NHS England (NHSE) have published their guidance for the pre-election guidance for NHS organisations, which places NHSE under strict requirements not to make any announcements on policy, strategy, procurement, or business development during this period.  

NHSE are not permitted to launch consultations during the pre-election period unless they are considered essential. Ongoing consultations should continue but should not be promoted and existing consultations can be extended if deemed appropriate.  

This puts into question the timing of the consultation on the updated Commercial Framework for New Medicines that was originally due to be published in June.  

As for medicines access and approval, NHSE will continue to operate as normal, but the pre-election period may impact public facing activity following agreements.  


The Medicines and Healthcare product Regulatory Agency (MHRA) will conduct activity in line with civil service guidelines for the pre-election period, so do not expect any policy activity over this period.  

Communications referring to items such as licensing announcements, marketing authorisations, and manufacturing licensing will continue as normal through their customer service team. 

The National Institute for Health and Care Excellence (NICE) adhere to the same guidelines which means during the pre-election period they will avoid posting news on updates to NICE methods, changes to NICE policy, or consultation results during this time. 

However, the pre-election period does not prevent NICE from operating as usual in terms of publishing guidance or HTA recommendations. This work will continue to the same timeframe and cannot be influenced during the pre-election period by NHS England or Government. 

This means that during this time, NICE will continue to progress key policy areas such as highly specialised technology criteria and the severity modifier internally, but wider consultation and public engagement with industry on these issues may not occur until after the election.  

In Scotland, Government business will continue as normal as the Scottish Parliament is still in session.
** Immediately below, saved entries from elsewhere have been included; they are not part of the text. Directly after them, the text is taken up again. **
-- pv_equiv track=rewrite | github.com/Ag-2O/guriko | guriko.py | WinCount
-- ===== SOURCE A (Python) =====
-- def WinCount(win_sum,winer):
--     for wid in winer:
--         if wid == 0:
--             win_sum[0] += 1
--         elif wid == 1:
--             win_sum[1] += 1
--         else:
--             win_sum[2] += 1
--     return win_sum[0],win_sum[1],win_sum[2]
-- ===== SOURCE B (Python) =====
-- def WinCount(win_sum, winer):
--     # Tabulate first: count the 0s and 1s once, derive the rest arithmetically.
--     c0 = winer.count(0)
--     c1 = winer.count(1)
--     win_sum[0] += c0
--     win_sum[1] += c1
--     win_sum[2] += len(winer) - c0 - c1
--     return win_sum[0], win_sum[1], win_sum[2]
-- ===== Notes on version B (the rewrite author's own statement) =====
-- stated objective: idiomatic
-- what changed: Replaces the per-element three-way branch with repeated indexed increments by a tabulate-then-arithmetic pass: count the 0s and 1s once with list.count, derive the third bucket as len(winer)-c0-c1, and apply three fixed updates to win_sum.
-- outside the precondition, e.g. on WinCount([0, 0], [0, 1, 5]): A raises IndexError, B raises IndexError
import Mathlib
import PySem

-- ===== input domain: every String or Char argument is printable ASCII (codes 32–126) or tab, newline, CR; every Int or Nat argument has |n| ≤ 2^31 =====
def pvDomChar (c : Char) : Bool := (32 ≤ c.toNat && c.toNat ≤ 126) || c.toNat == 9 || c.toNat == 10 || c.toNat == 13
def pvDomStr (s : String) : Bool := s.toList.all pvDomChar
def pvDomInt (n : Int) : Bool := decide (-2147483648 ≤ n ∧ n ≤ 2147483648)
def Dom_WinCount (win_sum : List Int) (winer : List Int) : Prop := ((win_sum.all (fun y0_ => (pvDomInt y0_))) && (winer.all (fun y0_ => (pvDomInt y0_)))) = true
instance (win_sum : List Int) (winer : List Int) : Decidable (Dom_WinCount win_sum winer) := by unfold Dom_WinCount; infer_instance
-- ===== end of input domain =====

-- B replaces A's per-element three-way branch with a tabulate-then-arithmetic pass
-- (count the 0s and 1s once, derive the third bucket as len - c0 - c1): idiomatic, same cost.
-- Both A and B mutate win_sum in place in the same way; the equivalence proved here is about the return value.


-- ===== PORT A =====
-- one loop iteration: the three-way branch incrementing win_sum[0]/[1]/[2]
-- (pySetD/pyGetD are the total forms, exact under Pre_WinCount's in-range guarantee)
def WinCountStep (ws : List Int) (wid : Int) : List Int :=
  if wid == 0 then PySem.List.pySetD ws 0 (PySem.List.pyGetD ws 0 0 + 1)
  else if wid == 1 then PySem.List.pySetD ws 1 (PySem.List.pyGetD ws 1 0 + 1)
  else PySem.List.pySetD ws 2 (PySem.List.pyGetD ws 2 0 + 1)

def WinCount (win_sum : List Int) (winer : List Int) : Int × Int × Int :=
  let ws := winer.foldl WinCountStep win_sum
  (PySem.List.pyGetD ws 0 0, PySem.List.pyGetD ws 1 0, PySem.List.pyGetD ws 2 0)

-- ===== PORT B =====
def WinCount_alt (win_sum : List Int) (winer : List Int) : Int × Int × Int :=
  let c0 : Int := PySem.List.count winer 0
  let c1 : Int := PySem.List.count winer 1
  (PySem.List.pyGetD win_sum 0 0 + c0,
   PySem.List.pyGetD win_sum 1 0 + c1,
   PySem.List.pyGetD win_sum 2 0 + ((winer.length : Int) - c0 - c1))

-- ===== PRECONDITION & SPEC =====
-- A indexes win_sum[0], win_sum[1], win_sum[2] and raises IndexError when win_sum has
-- fewer than 3 elements; those inputs are excluded (B raises there too).
def Pre_WinCount (win_sum : List Int) (_winer : List Int) : Prop := 3 ≤ win_sum.length
instance (win_sum : List Int) (winer : List Int) : Decidable (Pre_WinCount win_sum winer) := by unfold Pre_WinCount; infer_instance
def pvWitness_WinCount : List Int × List Int := ([0, 0, 0], [0, 1, 2, 1, 0])

def Spec_WinCount (win_sum : List Int) (winer : List Int) (out : Int × Int × Int) : Prop := out = WinCount_alt win_sum winer
instance (win_sum : List Int) (winer : List Int) (out : Int × Int × Int) : Decidable (Spec_WinCount win_sum winer out) := by unfold Spec_WinCount; infer_instance

-- ===== CLAIM (what is proved, stated in full; the proofs are below) =====
def Claim_equal_WinCount : Prop := ∀ (win_sum : List Int) (winer : List Int), Dom_WinCount win_sum winer → Pre_WinCount win_sum winer → Spec_WinCount win_sum winer (WinCount win_sum winer)

-- ===== LEMMAS AND PROOFS =====
-- A's loop invariant: folding the step over a list with ≥ 3 cells adds the 0-count to cell 0,
-- the 1-count to cell 1 and the remainder to cell 2, leaving the tail untouched.
lemma winCount_fold (winer : List Int) : ∀ (a b c : Int) (t : List Int),
    winer.foldl WinCountStep (a :: b :: c :: t) =
      (a + (List.count 0 winer : Int)) :: (b + (List.count 1 winer : Int)) ::
      (c + ((winer.length : Int) - (List.count 0 winer : Int) - (List.count 1 winer : Int))) :: t := by
  induction winer with
  | nil => intro a b c t; simp
  | cons w rest ih =>
    intro a b c t
    simp only [List.foldl_cons, WinCountStep]
    by_cases h0 : w = 0
    · subst h0
      simp [pysem, ih]
      ring
    · by_cases h1 : w = 1
      · subst h1
        simp [pysem, ih]
        constructor <;> ring
      · simp [pysem, ih, h0, h1]
        ring

-- ===== VERDICT (by name: the statement is the Claim_ definition above) =====
theorem WinCount_spec : Claim_equal_WinCount := by
  intro win_sum winer _ hpre
  unfold Pre_WinCount at hpre
  match win_sum, hpre with
  | a :: b :: c :: t, _ =>
    show WinCount (a :: b :: c :: t) winer = WinCount_alt (a :: b :: c :: t) winer
    simp [WinCount, WinCount_alt, winCount_fold, pysem, PySem.List.count_eq]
That said, Scottish Government civil servants, including those working with Government agencies such as the Scottish Medicines Consortium (SMC), are to conduct themselves in line with the Civil Service Code and exercise caution when conducting public activity that could have a bearing on the UK General Election. 

For the SMC, this means business will continue as normal but activity with reserved or cross-border implications, such as activity with NICE, may be postponed until after the election.  

If you would like further information on the impact of the pre-election period and to discuss opportunities to engage with relevant stakeholders during this time, please do get in touch – [].  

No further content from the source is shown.